**Stored data entries**
-- pv_equiv track=rewrite | github.com/cbonnalie/Advent2025 | day6/part1.py | orient_equations
-- ===== SOURCE A (Python) =====
-- def orient_equations(input_text, num_lengths):
--     equations = []
--     start = 0
--     for length in num_lengths:
--         chunk = []
--         for i in range(len(input_text)):
--             chunk.append(input_text[i][start:start + length])
--         start += length + 1
--         equations.append(chunk)
--     return equations
-- ===== SOURCE B (Python) =====
-- def orient_equations(input_text, num_lengths):
--     if not input_text:
--         return [[] for _ in num_lengths]
--     per_row = []
--     for row in input_text:
--         start = 0
--         chunks = []
--         for length in num_lengths:
--             chunks.append(row[start:start + length])
--             start += length + 1
--         per_row.append(chunks)
--     return [list(col) for col in zip(*per_row)]
-- ===== Notes on version B (the rewrite author's own statement) =====
-- stated objective: alternative
-- what changed: B inverts the loop nesting: it builds each row's chunk list row-major with a running offset and then transposes with zip(*per_row), instead of A's column-major direct slicing; same O(n*m) cost.
import Mathlib
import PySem

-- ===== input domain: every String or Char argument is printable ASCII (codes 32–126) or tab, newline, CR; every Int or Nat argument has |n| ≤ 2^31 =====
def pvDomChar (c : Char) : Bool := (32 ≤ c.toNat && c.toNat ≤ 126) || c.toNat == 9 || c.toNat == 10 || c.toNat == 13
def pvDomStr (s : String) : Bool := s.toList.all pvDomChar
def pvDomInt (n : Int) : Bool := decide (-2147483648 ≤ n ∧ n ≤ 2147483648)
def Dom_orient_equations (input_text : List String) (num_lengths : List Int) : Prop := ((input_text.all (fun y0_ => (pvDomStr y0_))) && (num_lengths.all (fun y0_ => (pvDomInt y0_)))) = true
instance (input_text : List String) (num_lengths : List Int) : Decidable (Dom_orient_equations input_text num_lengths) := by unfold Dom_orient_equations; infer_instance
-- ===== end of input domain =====

-- B inverts the loop nesting (row-major chunking then a zip(*…) transpose) instead of A's
-- column-major direct slicing; return values are proved identical (objective: alternative).

-- ===== PORT A =====
-- A: outer loop over num_lengths, inner loop over the rows, slicing row[start:start+length].
def orient_equations (input_text : List String) (num_lengths : List Int) : List (List String) :=
  (num_lengths.foldl
    (fun (acc : List (List String) × Int) length =>
      let chunk := input_text.foldl
        (fun ch row => ch ++ [PySem.Str.slice row (some acc.2) (some (acc.2 + length))]) []
      (acc.1 ++ [chunk], acc.2 + length + 1))
    ([], 0)).1

-- ===== PORT B =====
-- zip(*rows): take heads of all rows, recurse on tails, stop when any row is exhausted.
def pyZipStar (rows : List (List String)) : List (List String) :=
  if h : rows = [] ∨ rows.any (fun r => r.isEmpty) then []
  else (rows.map (fun r => r.headI)) :: pyZipStar (rows.map List.tail)
termination_by (rows.headI).length
decreasing_by
  match rows with
  | [] => exact absurd rfl (fun hh => h (Or.inl hh))
  | r :: rs =>
    have hr : r ≠ [] := by
      intro hre
      exact h (Or.inr (by simp [hre]))
    have hp : 0 < r.length := List.length_pos_of_ne_nil hr
    simp [List.headI, List.length_tail]
    omega

def orient_equations_alt (input_text : List String) (num_lengths : List Int) : List (List String) :=
  if input_text = [] then num_lengths.map (fun _ => [])
  else
    let per_row := input_text.map (fun row =>
      (num_lengths.foldl
        (fun (acc : List String × Int) length =>
          (acc.1 ++ [PySem.Str.slice row (some acc.2) (some (acc.2 + length))], acc.2 + length + 1))
        ([], 0)).1)
    pyZipStar per_row

-- ===== PRECONDITION & SPEC =====
def Spec_orient_equations (input_text : List String) (num_lengths : List Int) (out : List (List String)) : Prop := out = orient_equations_alt input_text num_lengths
instance (input_text : List String) (num_lengths : List Int) (out : List (List String)) : Decidable (Spec_orient_equations input_text num_lengths out) := by unfold Spec_orient_equations; infer_instance

-- ===== CLAIM (what is proved, stated in full; the proofs are below) =====
def Claim_equal_orient_equations : Prop := ∀ (input_text : List String) (num_lengths : List Int), Dom_orient_equations input_text num_lengths → Spec_orient_equations input_text num_lengths (orient_equations input_text num_lengths)

-- ===== LEMMAS AND PROOFS =====

-- canonical column-major result, with explicit running start
def pvCols (xs : List String) : List Int → Int → List (List String)
  | [], _ => []
  | l :: ls, s =>
    (xs.map (fun row => PySem.Str.slice row (some s) (some (s + l)))) :: pvCols xs ls (s + l + 1)

-- canonical per-row chunk list
def pvRowc (row : String) : List Int → Int → List String
  | [], _ => []
  | l :: ls, s => PySem.Str.slice row (some s) (some (s + l)) :: pvRowc row ls (s + l + 1)

theorem pvInnerFold (xs : List String) (f : String → String) (acc : List String) :
    xs.foldl (fun ch row => ch ++ [f row]) acc = acc ++ xs.map f := by
  induction xs generalizing acc with
  | nil => simp
  | cons x xs ih => simp [List.foldl, ih, List.append_assoc]

theorem pvAFold (xs : List String) (ls : List Int) (acc : List (List String)) (s : Int) :
    (ls.foldl
      (fun (acc : List (List String) × Int) length =>
        (acc.1 ++ [xs.foldl
          (fun ch row => ch ++ [PySem.Str.slice row (some acc.2) (some (acc.2 + length))]) []],
         acc.2 + length + 1))
      (acc, s)).1 = acc ++ pvCols xs ls s := by
  induction ls generalizing acc s with
  | nil => simp [pvCols]
  | cons l ls ih =>
    simp only [List.foldl_cons]
    rw [ih, pvInnerFold]
    simp [pvCols]

theorem pvA_eq (xs : List String) (ls : List Int) :
    orient_equations xs ls = pvCols xs ls 0 := by
  unfold orient_equations
  have := pvAFold xs ls [] 0
  simpa using this

theorem pvBFold (row : String) (ls : List Int) (acc : List String) (s : Int) :
    (ls.foldl
      (fun (acc : List String × Int) length =>
        (acc.1 ++ [PySem.Str.slice row (some acc.2) (some (acc.2 + length))], acc.2 + length + 1))
      (acc, s)).1 = acc ++ pvRowc row ls s := by
  induction ls generalizing acc s with
  | nil => simp [pvRowc]
  | cons l ls ih => simp [List.foldl, ih, pvRowc, List.append_assoc]

theorem pvZip_eq (xs : List String) (ls : List Int) (s : Int) (hx : xs ≠ []) :
    pyZipStar (xs.map (fun row => pvRowc row ls s)) = pvCols xs ls s := by
  induction ls generalizing s with
  | nil =>
    rw [pyZipStar]
    have : (xs.map (fun row => pvRowc row [] s)) = [] ∨
        (xs.map (fun row => pvRowc row [] s)).any (fun r => r.isEmpty) := by
      right
      match xs with
      | [] => exact absurd rfl hx
      | x :: xs => simp [pvRowc]
    rw [dif_pos this]
    simp [pvCols]
  | cons l ls ih =>
    rw [pyZipStar]
    have hne : ¬ ((xs.map (fun row => pvRowc row (l :: ls) s)) = [] ∨
        (xs.map (fun row => pvRowc row (l :: ls) s)).any (fun r => r.isEmpty)) := by
      push Not
      constructor
      · simp [hx]
      · simp [pvRowc]
    rw [dif_neg hne]
    simp only [pvCols]
    congr 1
    · simp [pvRowc, List.map_map, Function.comp]
    · have : (xs.map (fun row => pvRowc row (l :: ls) s)).map List.tail
          = xs.map (fun row => pvRowc row ls (s + l + 1)) := by
        simp [pvRowc, List.map_map, Function.comp]
      rw [this, ih]

theorem pvEmpty (ls : List Int) (s : Int) :
    pvCols ([] : List String) ls s = ls.map (fun _ => []) := by
  induction ls generalizing s with
  | nil => simp [pvCols]
  | cons l ls ih => simp [pvCols, ih]

-- ===== VERDICT (by name: the statement is the Claim_ definition above) =====
theorem orient_equations_spec : Claim_equal_orient_equations := by
  intro xs ls _
  unfold Spec_orient_equations orient_equations_alt
  rw [pvA_eq]
  by_cases hx : xs = []
  · subst hx; simp [pvEmpty]
  · rw [if_neg hx]
    have hpr : xs.map (fun row =>
        (ls.foldl
          (fun (acc : List String × Int) length =>
            (acc.1 ++ [PySem.Str.slice row (some acc.2) (some (acc.2 + length))], acc.2 + length + 1))
          ([], 0)).1) = xs.map (fun row => pvRowc row ls 0) := by
      apply List.map_congr_left
      intro row _
      simpa using pvBFold row ls [] 0
    rw [hpr, pvZip_eq xs ls 0 hx]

**Work instructions**
Find "simp [pvCols, ih]" in the data above, then repeat that line and all lines after it exactly, ending with the final line.

**Result for this exercise**
  | cons l ls ih => simp [pvCols, ih]

-- ===== VERDICT (by name: the statement is the Claim_ definition above) =====
theorem orient_equations_spec : Claim_equal_orient_equations := by
  intro xs ls _
  unfold Spec_orient_equations orient_equations_alt
  rw [pvA_eq]
  by_cases hx : xs = []
  · subst hx; simp [pvEmpty]
  · rw [if_neg hx]
    have hpr : xs.map (fun row =>
        (ls.foldl
          (fun (acc : List String × Int) length =>
            (acc.1 ++ [PySem.Str.slice row (some acc.2) (some (acc.2 + length))], acc.2 + length + 1))
          ([], 0)).1) = xs.map (fun row => pvRowc row ls 0) := by
      apply List.map_congr_left
      intro row _
      simpa using pvBFold row ls [] 0
    rw [hpr, pvZip_eq xs ls 0 hx]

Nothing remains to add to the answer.